Sankey diagram (required if income statement data exists in DB):
```
/api/chart/sankey?ticker=TICKER
```
Save as ticker-sankey.png. Caption format: fiscal year, revenue → net income, net margin, major cost buckets as % of revenue.
Waterfall chart (if income statement data exists):
```
/api/chart/waterfall?ticker=TICKER
```
Save as ticker-waterfall.png

Verify every chart with wc -c — files under 1KB are errors, not PNGs. Embed each in the note with an italic interpretation caption and a corresponding data table.

Skip charts entirely for private companies and concepts. For concepts, harvest source charts (IEA forecasts, industry reports) if found during research.

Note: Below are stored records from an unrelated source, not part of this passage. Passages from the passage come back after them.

-- pv_equiv track=rewrite | github.com/Fare-spec/cours | high-school/magic_square/TDliste2liste/exercice4.py | cree_carre_entier_1_n_carre
-- ===== SOURCE A (Python) =====
-- def cree_carre_entier_1_n_carre(n):
--     carre = []
--     compteur = 1
--     for i in range(n):
--         ligne = []
--         for j in range(n):
--             ligne.append(compteur)
--             compteur += 1
--         carre.append(ligne)
--     return carre
-- ===== SOURCE B (Python) =====
-- def cree_carre_entier_1_n_carre(n):
--     flat = range(1, n * n + 1)
--     return [list(flat[i * n:(i + 1) * n]) for i in range(n)]
-- ===== Notes on version B (the rewrite author's own statement) =====
-- stated objective: simpler
-- what changed: Replaces the nested loops threading a running counter through every cell with a two-phase build-then-partition: make the flat list 1..n*n once, then slice it into n rows.
import Mathlib
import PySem

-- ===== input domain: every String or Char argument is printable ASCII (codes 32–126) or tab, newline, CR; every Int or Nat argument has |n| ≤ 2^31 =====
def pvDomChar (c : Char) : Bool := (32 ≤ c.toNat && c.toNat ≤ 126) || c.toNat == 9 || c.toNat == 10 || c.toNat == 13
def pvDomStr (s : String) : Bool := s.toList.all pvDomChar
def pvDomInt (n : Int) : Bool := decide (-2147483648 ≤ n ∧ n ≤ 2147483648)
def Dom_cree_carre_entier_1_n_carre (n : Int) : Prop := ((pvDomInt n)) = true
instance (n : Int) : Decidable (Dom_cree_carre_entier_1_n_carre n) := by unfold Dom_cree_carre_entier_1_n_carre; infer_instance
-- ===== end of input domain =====

-- B builds the flat list 1..n*n once and slices it into rows (build-then-partition),
-- instead of A's nested loops threading a running counter through every cell (objective: simpler).

-- ===== PORT A =====
def cree_carre_entier_1_n_carre (n : Int) : List (List Int) :=
  let res := (PySem.List.pyRange 0 n 1).foldl
    (fun (st : List (List Int) × Int) _i =>
      let inner := (PySem.List.pyRange 0 n 1).foldl
        (fun (st2 : List Int × Int) _j => (st2.1 ++ [st2.2], st2.2 + 1))
        ([], st.2)
      (st.1 ++ [inner.1], inner.2))
    ([], 1)
  res.1

-- ===== PORT B =====
-- Source B's `flat = range(1, n*n+1)` is a lazy range object of length n*n (n*n ≥ 0 always);
-- `list(flat[a:b])` is the range with slice-resolved bounds: range(1 + clamp(a), 1 + clamp(b)).
-- PySem.List.clampIdx is exactly Python's slice-bound resolution, so this port is exact.
def cree_carre_entier_1_n_carre_alt (n : Int) : List (List Int) :=
  let m := (n * n).toNat
  (PySem.List.pyRange 0 n 1).map
    (fun i => PySem.List.pyRange
      (1 + (PySem.List.clampIdx m (i * n) : Int))
      (1 + (PySem.List.clampIdx m ((i + 1) * n) : Int)) 1)

-- ===== PRECONDITION & SPEC =====
def Spec_cree_carre_entier_1_n_carre (n : Int) (out : List (List Int)) : Prop := out = cree_carre_entier_1_n_carre_alt n
instance (n : Int) (out : List (List Int)) : Decidable (Spec_cree_carre_entier_1_n_carre n out) := by unfold Spec_cree_carre_entier_1_n_carre; infer_instance

-- ===== CLAIM (what is proved, stated in full; the proofs are below) =====
def Claim_equal_cree_carre_entier_1_n_carre : Prop := ∀ (n : Int), Dom_cree_carre_entier_1_n_carre n → Spec_cree_carre_entier_1_n_carre n (cree_carre_entier_1_n_carre n)

-- ===== LEMMAS AND PROOFS =====

-- A's inner loop appends c, c+1, … and advances the counter by the list length.
theorem pv_inner_fold (l : List Int) (acc : List Int) (c : Int) :
    l.foldl (fun (st2 : List Int × Int) _ => (st2.1 ++ [st2.2], st2.2 + 1)) (acc, c)
      = (acc ++ (List.range l.length).map (fun (k : Nat) => c + (k:Int)), c + l.length) := by
  induction l generalizing acc c with
  | nil => simp
  | cons x t ih =>
    simp only [List.foldl_cons, ih, List.length_cons, List.range_succ_eq_map,
      List.map_cons, List.map_map, Prod.mk.injEq]
    constructor
    · rw [List.append_assoc, List.singleton_append]
      congr 1
      rw [List.cons.injEq]
      constructor
      · push_cast; ring
      · apply List.map_congr_left; intro k _
        simp only [Function.comp_apply]; push_cast; ring
    · push_cast; ring

-- A's outer loop: each iteration appends one row of nn consecutive values.
theorem pv_outer_fold (l : List Int) (nn : Nat) (acc : List (List Int)) (c : Int) :
    l.foldl
      (fun (st : List (List Int) × Int) _ =>
        (st.1 ++ [(List.range nn).map (fun (k : Nat) => st.2 + (k:Int))], st.2 + (nn:Int)))
      (acc, c)
      = (acc ++ (List.range l.length).map
          (fun (i : Nat) => (List.range nn).map (fun (k : Nat) => c + (i:Int) * nn + (k:Int))),
         c + l.length * nn) := by
  induction l generalizing acc c with
  | nil => simp
  | cons x t ih =>
    simp only [List.foldl_cons, ih, List.length_cons, List.range_succ_eq_map,
      List.map_cons, List.map_map, Prod.mk.injEq]
    constructor
    · rw [List.append_assoc, List.singleton_append]
      congr 1
      rw [List.cons.injEq]
      constructor
      · apply List.map_congr_left; intro k _; push_cast; ring
      · apply List.map_congr_left; intro i _
        simp only [Function.comp_apply]
        apply List.map_congr_left; intro k _; push_cast; ring
    · push_cast; ring

-- B's sliced range at row i is exactly the i-th block of N consecutive values.
theorem pv_row (N i : Nat) (hi : i < N) :
    PySem.List.pyRange
      (1 + (PySem.List.clampIdx (((N:Int) * N).toNat) ((i:Int) * N) : Int))
      (1 + (PySem.List.clampIdx (((N:Int) * N).toNat) (((i:Int) + 1) * N) : Int)) 1
      = (List.range N).map (fun (k : Nat) => 1 + (i:Int) * N + (k:Int)) := by
  have hm : (((N:Int)) * N).toNat = N * N := by
    rw [show (N:Int) * N = ((N*N : Nat):Int) by push_cast; ring, Int.toNat_natCast]
  have c1 : PySem.List.clampIdx (N*N) ((i:Int) * N) = i * N := by
    rw [show (i:Int) * N = ((i*N : Nat):Int) by push_cast; ring, PySem.List.clampIdx_natCast]
    exact min_eq_left (Nat.mul_le_mul_right N (Nat.le_of_lt hi))
  have c2 : PySem.List.clampIdx (N*N) (((i:Int) + 1) * N) = (i+1) * N := by
    rw [show ((i:Int) + 1) * N = (((i+1)*N : Nat):Int) by push_cast; ring,
      PySem.List.clampIdx_natCast]
    exact min_eq_left (Nat.mul_le_mul_right N hi)
  rw [hm, c1, c2, PySem.List.pyRange_one]
  have hlen : ((1 + (((i+1)*N : Nat):Int)) - (1 + ((i*N : Nat):Int))).toNat = N := by
    rw [show (1 + (((i+1)*N : Nat):Int)) - (1 + ((i*N : Nat):Int)) = ((N : Nat):Int) by
      push_cast; ring, Int.toNat_natCast]
  rw [hlen]
  apply List.map_congr_left; intro k _; push_cast; ring

theorem pv_main (n : Int) :
    cree_carre_entier_1_n_carre n = cree_carre_entier_1_n_carre_alt n := by
  by_cases hn : n ≤ 0
  · simp [cree_carre_entier_1_n_carre, cree_carre_entier_1_n_carre_alt,
      PySem.List.pyRange_one_eq_nil hn]
  · obtain ⟨N, rfl⟩ : ∃ N : Nat, n = (N:Int) :=
      ⟨n.toNat, (Int.toNat_of_nonneg (le_of_lt (not_le.mp hn))).symm⟩
    have hlen : (PySem.List.pyRange 0 (N:Int) 1).length = N := by
      rw [PySem.List.length_pyRange_one]; simp
    have hfun : (fun (st : List (List Int) × Int) (_i : Int) =>
        let inner := (PySem.List.pyRange 0 (N:Int) 1).foldl
          (fun (st2 : List Int × Int) _j => (st2.1 ++ [st2.2], st2.2 + 1))
          ([], st.2)
        (st.1 ++ [inner.1], inner.2))
      = (fun (st : List (List Int) × Int) (_i : Int) =>
          (st.1 ++ [(List.range N).map (fun (k : Nat) => st.2 + (k:Int))], st.2 + (N:Int))) := by
      funext st i
      simp only [pv_inner_fold, hlen, List.nil_append]
    have hA : cree_carre_entier_1_n_carre (N:Int) = (List.range N).map
        (fun (i : Nat) => (List.range N).map (fun (k : Nat) => 1 + (i:Int) * N + (k:Int))) := by
      show ((PySem.List.pyRange 0 (N:Int) 1).foldl _ ([], 1)).1 = _
      rw [show ((PySem.List.pyRange 0 (N:Int) 1).foldl
          (fun (st : List (List Int) × Int) _i =>
            let inner := (PySem.List.pyRange 0 (N:Int) 1).foldl
              (fun (st2 : List Int × Int) _j => (st2.1 ++ [st2.2], st2.2 + 1)) ([], st.2)
            (st.1 ++ [inner.1], inner.2)) ([], 1))
        = ((PySem.List.pyRange 0 (N:Int) 1).foldl
            (fun (st : List (List Int) × Int) (_i : Int) =>
              (st.1 ++ [(List.range N).map (fun (k : Nat) => st.2 + (k:Int))], st.2 + (N:Int)))
            ([], 1)) from by rw [hfun]]
      rw [pv_outer_fold, hlen]
      simp
    rw [hA]
    show _ = (PySem.List.pyRange 0 (N:Int) 1).map _
    rw [show PySem.List.pyRange 0 (N:Int) 1
        = (List.range N).map (fun (k : Nat) => ((k:Int))) from by
      rw [PySem.List.pyRange_one]; simp]
    rw [List.map_map]
    apply List.map_congr_left
    intro i hi
    rw [List.mem_range] at hi
    simp only [Function.comp]
    rw [pv_row N i hi]

-- ===== VERDICT (by name: the statement is the Claim_ definition above) =====
theorem cree_carre_entier_1_n_carre_spec : Claim_equal_cree_carre_entier_1_n_carre := by
  intro n _hd
  unfold Spec_cree_carre_entier_1_n_carre
  exact pv_main n
-- pv_equiv track=rewrite | github.com/aymank2020/OCR_Atlas_annotation_final_project | src/solver/chat_only.py | _strip_structural_operations_contract
-- ===== SOURCE A (Python) =====
-- from typing import Any, Callable, Dict, List, Optional
--
-- _LABELS_PROMPT_STRIP_PREFIXES = (
--     "If boundaries are fundamentally wrong,",
--     "Allowed operations:",
--     "Operation segment_index refers",
--     "Operations must be ordered exactly",
--     "Return strict JSON object only:",
--     "Response must start with '{' and end with '}'.",
--     "Do not wrap JSON in markdown code fences.",
--     'If no structural change is needed, return "operations":[]',
--     "Structural operations are disabled for this pass.",
--     "Return operations as an empty list.",
-- )
--
-- def _strip_structural_operations_contract(prompt_text: str) -> str:
--     cleaned_lines: List[str] = []
--     for raw_line in str(prompt_text or "").splitlines():
--         line = str(raw_line or "")
--         stripped = line.strip()
--         if not stripped:
--             cleaned_lines.append("")
--             continue
--         if any(stripped.startswith(prefix) for prefix in _LABELS_PROMPT_STRIP_PREFIXES):
--             continue
--         if '"operations":' in stripped or '{"operations":' in stripped:
--             continue
--         cleaned_lines.append(line)
--     collapsed: List[str] = []
--     previous_blank = False
--     for line in cleaned_lines:
--         is_blank = not str(line or "").strip()
--         if is_blank and previous_blank:
--             continue
--         collapsed.append(line)
--         previous_blank = is_blank
--     return "\n".join(collapsed).strip()
-- ===== SOURCE B (Python) =====
-- from typing import List
--
-- _LABELS_PROMPT_STRIP_PREFIXES = (
--     "If boundaries are fundamentally wrong,",
--     "Allowed operations:",
--     "Operation segment_index refers",
--     "Operations must be ordered exactly",
--     "Return strict JSON object only:",
--     "Response must start with '{' and end with '}'.",
--     "Do not wrap JSON in markdown code fences.",
--     'If no structural change is needed, return "operations":[]',
--     "Structural operations are disabled for this pass.",
--     "Return operations as an empty list.",
-- )
--
-- def _strip_structural_operations_contract(prompt_text: str) -> str:
--     # single pass: fuse the filtering and the blank-collapsing loops
--     result: List[str] = []
--     previous_blank = False
--     for line in str(prompt_text or "").splitlines():
--         stripped = line.strip()
--         if not stripped:
--             if not previous_blank:
--                 result.append("")
--                 previous_blank = True
--             continue
--         if any(stripped.startswith(p) for p in _LABELS_PROMPT_STRIP_PREFIXES) or '"operations":' in stripped:
--             continue
--         result.append(line)
--         previous_blank = False
--     return "\n".join(result).strip()
-- ===== Notes on version B (the rewrite author's own statement) =====
-- stated objective: simpler
-- what changed: B fuses A's two sequential loops (filter into cleaned_lines, then collapse consecutive blanks) into one pass driven by a previous_blank flag, dropping the intermediate list and merging A's two operations-marker containment checks (the second is subsumed by the first) into one.
import Mathlib
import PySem

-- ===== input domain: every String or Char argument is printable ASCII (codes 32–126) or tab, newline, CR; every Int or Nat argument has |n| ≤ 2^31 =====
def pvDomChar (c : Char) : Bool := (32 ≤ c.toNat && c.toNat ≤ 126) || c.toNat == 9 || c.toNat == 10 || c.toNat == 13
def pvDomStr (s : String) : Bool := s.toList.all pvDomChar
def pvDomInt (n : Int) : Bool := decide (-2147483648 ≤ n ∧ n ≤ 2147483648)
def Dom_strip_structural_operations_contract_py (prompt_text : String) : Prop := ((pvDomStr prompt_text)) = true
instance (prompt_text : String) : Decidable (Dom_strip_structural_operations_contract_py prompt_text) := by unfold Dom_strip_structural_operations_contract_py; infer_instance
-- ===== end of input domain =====

-- B fuses A's two loops (filter, then blank-collapse) into one pass with a previous_blank flag; objective: simpler.

-- ===== PORT A =====
def pvPrefixes : List String :=
  ["If boundaries are fundamentally wrong,",
   "Allowed operations:",
   "Operation segment_index refers",
   "Operations must be ordered exactly",
   "Return strict JSON object only:",
   "Response must start with '{' and end with '}'.",
   "Do not wrap JSON in markdown code fences.",
   "If no structural change is needed, return \"operations\":[]",
   "Structural operations are disabled for this pass.",
   "Return operations as an empty list."]

-- first loop of A: build cleaned_lines
def pvCleanA : List String → List String
  | [] => []
  | line :: rest =>
    let stripped := PySem.Str.strip line
    if stripped == "" then "" :: pvCleanA rest
    else if pvPrefixes.any (fun p => PySem.Str.startswith stripped p) then pvCleanA rest
    else if PySem.Str.isIn "\"operations\":" stripped || PySem.Str.isIn "{\"operations\":" stripped then pvCleanA rest
    else line :: pvCleanA rest

-- second loop of A: collapse consecutive blanks, state previous_blank
def pvCollapseA : List String → Bool → List String
  | [], _ => []
  | line :: rest, prevBlank =>
    let isBlank := PySem.Str.strip line == ""
    if isBlank && prevBlank then pvCollapseA rest prevBlank
    else line :: pvCollapseA rest isBlank

def strip_structural_operations_contract_py (prompt_text : String) : String :=
  PySem.Str.strip (PySem.Str.join "\n" (pvCollapseA (pvCleanA (PySem.Str.splitlines prompt_text)) false))

-- ===== PORT B =====
-- B's single fused loop, state previous_blank
def pvFusedB : List String → Bool → List String
  | [], _ => []
  | line :: rest, prevBlank =>
    let stripped := PySem.Str.strip line
    if stripped == "" then
      if prevBlank then pvFusedB rest prevBlank
      else "" :: pvFusedB rest true
    else if pvPrefixes.any (fun p => PySem.Str.startswith stripped p)
            || PySem.Str.isIn "\"operations\":" stripped then pvFusedB rest prevBlank
    else line :: pvFusedB rest false

def strip_structural_operations_contract_py_alt (prompt_text : String) : String :=
  PySem.Str.strip (PySem.Str.join "\n" (pvFusedB (PySem.Str.splitlines prompt_text) false))

-- ===== PRECONDITION & SPEC =====
def Spec_strip_structural_operations_contract_py (prompt_text : String) (out : String) : Prop := out = strip_structural_operations_contract_py_alt prompt_text
instance (prompt_text : String) (out : String) : Decidable (Spec_strip_structural_operations_contract_py prompt_text out) := by unfold Spec_strip_structural_operations_contract_py; infer_instance

-- ===== CLAIM (what is proved, stated in full; the proofs are below) =====
def Claim_equal_strip_structural_operations_contract_py : Prop := ∀ (prompt_text : String), Dom_strip_structural_operations_contract_py prompt_text → Spec_strip_structural_operations_contract_py prompt_text (strip_structural_operations_contract_py prompt_text)

-- ===== LEMMAS AND PROOFS =====
lemma pvFuse_eq (lines : List String) : ∀ pb : Bool,
    pvCollapseA (pvCleanA lines) pb = pvFusedB lines pb := by
  induction lines with
  | nil => intro pb; rfl
  | cons line rest ih =>
    intro pb
    simp only [pvCleanA, pvFusedB]
    by_cases h1 : (PySem.Str.strip line == "") = true
    · rw [if_pos h1, if_pos h1]
      simp only [pvCollapseA]
      have hb : (PySem.Str.strip "" == "") = true := by decide
      rw [hb]
      cases pb <;> simp [ih]
    · rw [if_neg h1, if_neg h1]
      by_cases h2 : (pvPrefixes.any fun p => PySem.Str.startswith (PySem.Str.strip line) p) = true
      · rw [if_pos h2, if_pos (Bool.or_eq_true_iff.mpr (Or.inl h2)), ih]
      · rw [if_neg h2]
        have h2f : (pvPrefixes.any fun p => PySem.Str.startswith (PySem.Str.strip line) p) = false :=
          Bool.eq_false_iff.mpr h2
        by_cases h3 : (PySem.Str.isIn "\"operations\":" (PySem.Str.strip line)
            || PySem.Str.isIn "{\"operations\":" (PySem.Str.strip line)) = true
        · -- a line containing '{"operations":' also contains '"operations":'
          have hq : PySem.Str.isIn "\"operations\":" (PySem.Str.strip line) = true := by
            rcases Bool.or_eq_true_iff.mp h3 with h | h
            · exact h
            · rw [PySem.Str.isIn_iff_infix] at h ⊢
              exact List.IsInfix.trans (by decide) h
          rw [if_pos h3, if_pos (Bool.or_eq_true_iff.mpr (Or.inr hq)), ih]
        · rw [if_neg h3]
          have h3f : (PySem.Str.isIn "\"operations\":" (PySem.Str.strip line)
              || PySem.Str.isIn "{\"operations\":" (PySem.Str.strip line)) = false :=
            Bool.eq_false_iff.mpr h3
          have hBcond : (( pvPrefixes.any fun p => PySem.Str.startswith (PySem.Str.strip line) p)
              || PySem.Str.isIn "\"operations\":" (PySem.Str.strip line)) = false := by
            rw [h2f, Bool.false_or]
            exact (Bool.or_eq_false_iff.mp h3f).1
          rw [hBcond]
          simp only [pvCollapseA]
          have h1f : (PySem.Str.strip line == "") = false := Bool.eq_false_iff.mpr h1
          rw [h1f]
          simp [ih]

-- ===== VERDICT (by name: the statement is the Claim_ definition above) =====
theorem strip_structural_operations_contract_py_spec : Claim_equal_strip_structural_operations_contract_py := by
  intro p _
  unfold Spec_strip_structural_operations_contract_py strip_structural_operations_contract_py strip_structural_operations_contract_py_alt
  rw [pvFuse_eq]
-- value of the LAST extra header whose normalized name is k (front-recursion form)
def pvLastV (ex : List (String × String)) (k : String) : Option String :=
  (ex.filterMap (fun p => if PySem.Str.lower (PySem.Str.strip p.1) = k then some p.2 else none)).getLast?

theorem pv_getLast?_cons {α : Type} (v : α) (t : List α) :
    (v :: t).getLast? = some ((t.getLast?).getD v) := by
  induction t generalizing v with
  | nil => rfl
  | cons w t ih => rw [List.getLast?_cons_cons, ih w]; rfl

theorem pvBaseD_insert_accept (auth ct ac : String) (x : Option String) (v : String) :
    (pvBaseD auth ct ac x).insert "Accept" v = pvBaseD auth ct v x := by
  apply PySem.Dict.ext
  cases x <;> simp [pvBaseD, PySem.Dict.insert, PySem.Dict.contains]

theorem pvBaseD_insert_ct (auth ct ac : String) (x : Option String) (v : String) :
    (pvBaseD auth ct ac x).insert "Content-Type" v = pvBaseD auth v ac x := by
  apply PySem.Dict.ext
  cases x <;> simp [pvBaseD, PySem.Dict.insert, PySem.Dict.contains]

theorem pvBaseD_insert_xrid (auth ct ac : String) (x : Option String) (v : String) :
    (pvBaseD auth ct ac x).insert "X-Request-ID" v = pvBaseD auth ct ac (some v) := by
  apply PySem.Dict.ext
  cases x <;> simp [pvBaseD, PySem.Dict.insert, PySem.Dict.contains]

theorem pvInit_eq (auth ac : String) :
    ((PySem.Dict.empty.insert "Authorization" auth).insert
      "Content-Type" "application/json").insert "Accept" ac
      = pvBaseD auth "application/json" ac none := by
  apply PySem.Dict.ext
  simp [pvBaseD, PySem.Dict.empty, PySem.Dict.insert, PySem.Dict.contains]

theorem pvLastV_cons_eq (p : String × String) (ex : List (String × String)) (k : String)
    (h : PySem.Str.lower (PySem.Str.strip p.1) = k) :
    pvLastV (p :: ex) k = some ((pvLastV ex k).getD p.2) := by
  simp only [pvLastV, List.filterMap_cons, h]
  exact pv_getLast?_cons _ _

theorem pvLastV_cons_ne (p : String × String) (ex : List (String × String)) (k : String)
    (h : ¬ PySem.Str.lower (PySem.Str.strip p.1) = k) :
    pvLastV (p :: ex) k = pvLastV ex k := by
  simp only [pvLastV, List.filterMap_cons, if_neg h]

-- A's loop body, characterized by the normalized name
theorem pvStepA_cases (h : PySem.Dict String String) (p : String × String) :
    pvStepA h p =
      (if PySem.Str.lower (PySem.Str.strip p.1) = "accept" then h.insert "Accept" p.2
       else if PySem.Str.lower (PySem.Str.strip p.1) = "content-type" then h.insert "Content-Type" p.2
       else if PySem.Str.lower (PySem.Str.strip p.1) = "x-request-id" then h.insert "X-Request-ID" p.2
       else h) := by
  set n := PySem.Str.lower (PySem.Str.strip p.1) with hn
  by_cases h1 : n = "accept"
  · simp only [pvStepA, ← hn, h1]
    have hc : ¬ (("accept" : String) = "" ∨ pvIsForbiddenHeader "accept" = true) := by decide
    rw [if_neg hc]
    rfl
  · by_cases h2 : n = "content-type"
    · simp only [pvStepA, ← hn, h2, if_neg h1]
      have hc : ¬ (("content-type" : String) = "" ∨ pvIsForbiddenHeader "content-type" = true) := by decide
      rw [if_neg hc]
      rfl
    · by_cases h3 : n = "x-request-id"
      · simp only [pvStepA, ← hn, h3, if_neg h1, if_neg h2]
        have hc : ¬ (("x-request-id" : String) = "" ∨ pvIsForbiddenHeader "x-request-id" = true) := by decide
        rw [if_neg hc]
        rfl
      · have hg : pvSafeExtraHeaders.get? n = none := by
          have e1 : (("accept" : String) == n) = false := beq_eq_false_iff_ne.mpr (Ne.symm h1)
          have e2 : (("content-type" : String) == n) = false := beq_eq_false_iff_ne.mpr (Ne.symm h2)
          have e3 : (("x-request-id" : String) == n) = false := beq_eq_false_iff_ne.mpr (Ne.symm h3)
          simp [pvSafeExtraHeaders, PySem.Dict.get?, List.find?, e1, e2, e3]
        simp only [pvStepA, ← hn, if_neg h1, if_neg h2, if_neg h3, hg]
        split <;> rfl

-- A's whole extra-headers loop on the abstract dict shape
theorem pv_foldA (ex : List (String × String)) (auth ct ac : String) (x : Option String) :
    ex.foldl pvStepA (pvBaseD auth ct ac x) =
      pvBaseD auth ((pvLastV ex "content-type").getD ct) ((pvLastV ex "accept").getD ac)
        ((pvLastV ex "x-request-id").or x) := by
  induction ex generalizing ct ac x with
  | nil => simp [pvLastV]
  | cons p ex ih =>
    rw [List.foldl_cons, pvStepA_cases]
    by_cases h1 : PySem.Str.lower (PySem.Str.strip p.1) = "accept"
    · rw [if_pos h1, pvBaseD_insert_accept, ih,
        pvLastV_cons_eq p ex "accept" h1,
        pvLastV_cons_ne p ex "content-type" (by rw [h1]; decide),
        pvLastV_cons_ne p ex "x-request-id" (by rw [h1]; decide)]
      cases pvLastV ex "accept" <;> rfl
    · rw [if_neg h1]
      by_cases h2 : PySem.Str.lower (PySem.Str.strip p.1) = "content-type"
      · rw [if_pos h2, pvBaseD_insert_ct, ih,
          pvLastV_cons_eq p ex "content-type" h2,
          pvLastV_cons_ne p ex "accept" (by rw [h2]; decide),
          pvLastV_cons_ne p ex "x-request-id" (by rw [h2]; decide)]
        cases pvLastV ex "content-type" <;> rfl
      · rw [if_neg h2]
        by_cases h3 : PySem.Str.lower (PySem.Str.strip p.1) = "x-request-id"
        · rw [if_pos h3, pvBaseD_insert_xrid, ih,
            pvLastV_cons_eq p ex "x-request-id" h3,
            pvLastV_cons_ne p ex "accept" (by rw [h3]; decide),
            pvLastV_cons_ne p ex "content-type" (by rw [h3]; decide)]
          cases pvLastV ex "x-request-id" <;> cases x <;> rfl
        · rw [if_neg h3, ih,
            pvLastV_cons_ne p ex "accept" h1,
            pvLastV_cons_ne p ex "content-type" h2,
            pvLastV_cons_ne p ex "x-request-id" h3]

Phase 5: Stubs and Vault Maintenance

Compliance check:

python scripts/check_note_compliance.py investing/TYPE/ENTITY.md

Create stubs for every dead-linked entity. Run check_before_create.py for each before creating — don't create stubs for entities that already have notes. Parallelize with sub-agents.
Stale reference scan — search the vault for other notes that mention this entity:
```
bash scripts/vault_search.sh investing "ENTITY NAME"
```
Check if any of those notes contain stale data (old valuations, outdated revenue figures, wrong status). If you find stale references, update them. This is vault maintenance — data consistency across the entire vault matters.

Phase 6: Daily Note

Confirm today's date: date +%Y-%m-%d
Update today's daily note (investing/Daily/YYYY-MM-DD.md):
- ## Notes created/expanded: every note created or expanded, with brief description
- ## Edit log: every file touched
Create the daily note with #daily tag if it doesn't exist

Phase 7: Final Compliance and Cross-Vault

Re-run compliance on the main note. Fix any remaining errors.
Cross-vault gate: Does this entity warrant a geopolitics vault counterpart? Defense, sanctions, trade policy, diplomatic precedent, infrastructure competition → flag to user. Don't skip silently.
Concept extraction: Scan for terms that deserve their own concept note. If a reader would benefit from a dedicated note on a term used in this note, create and wikilink it.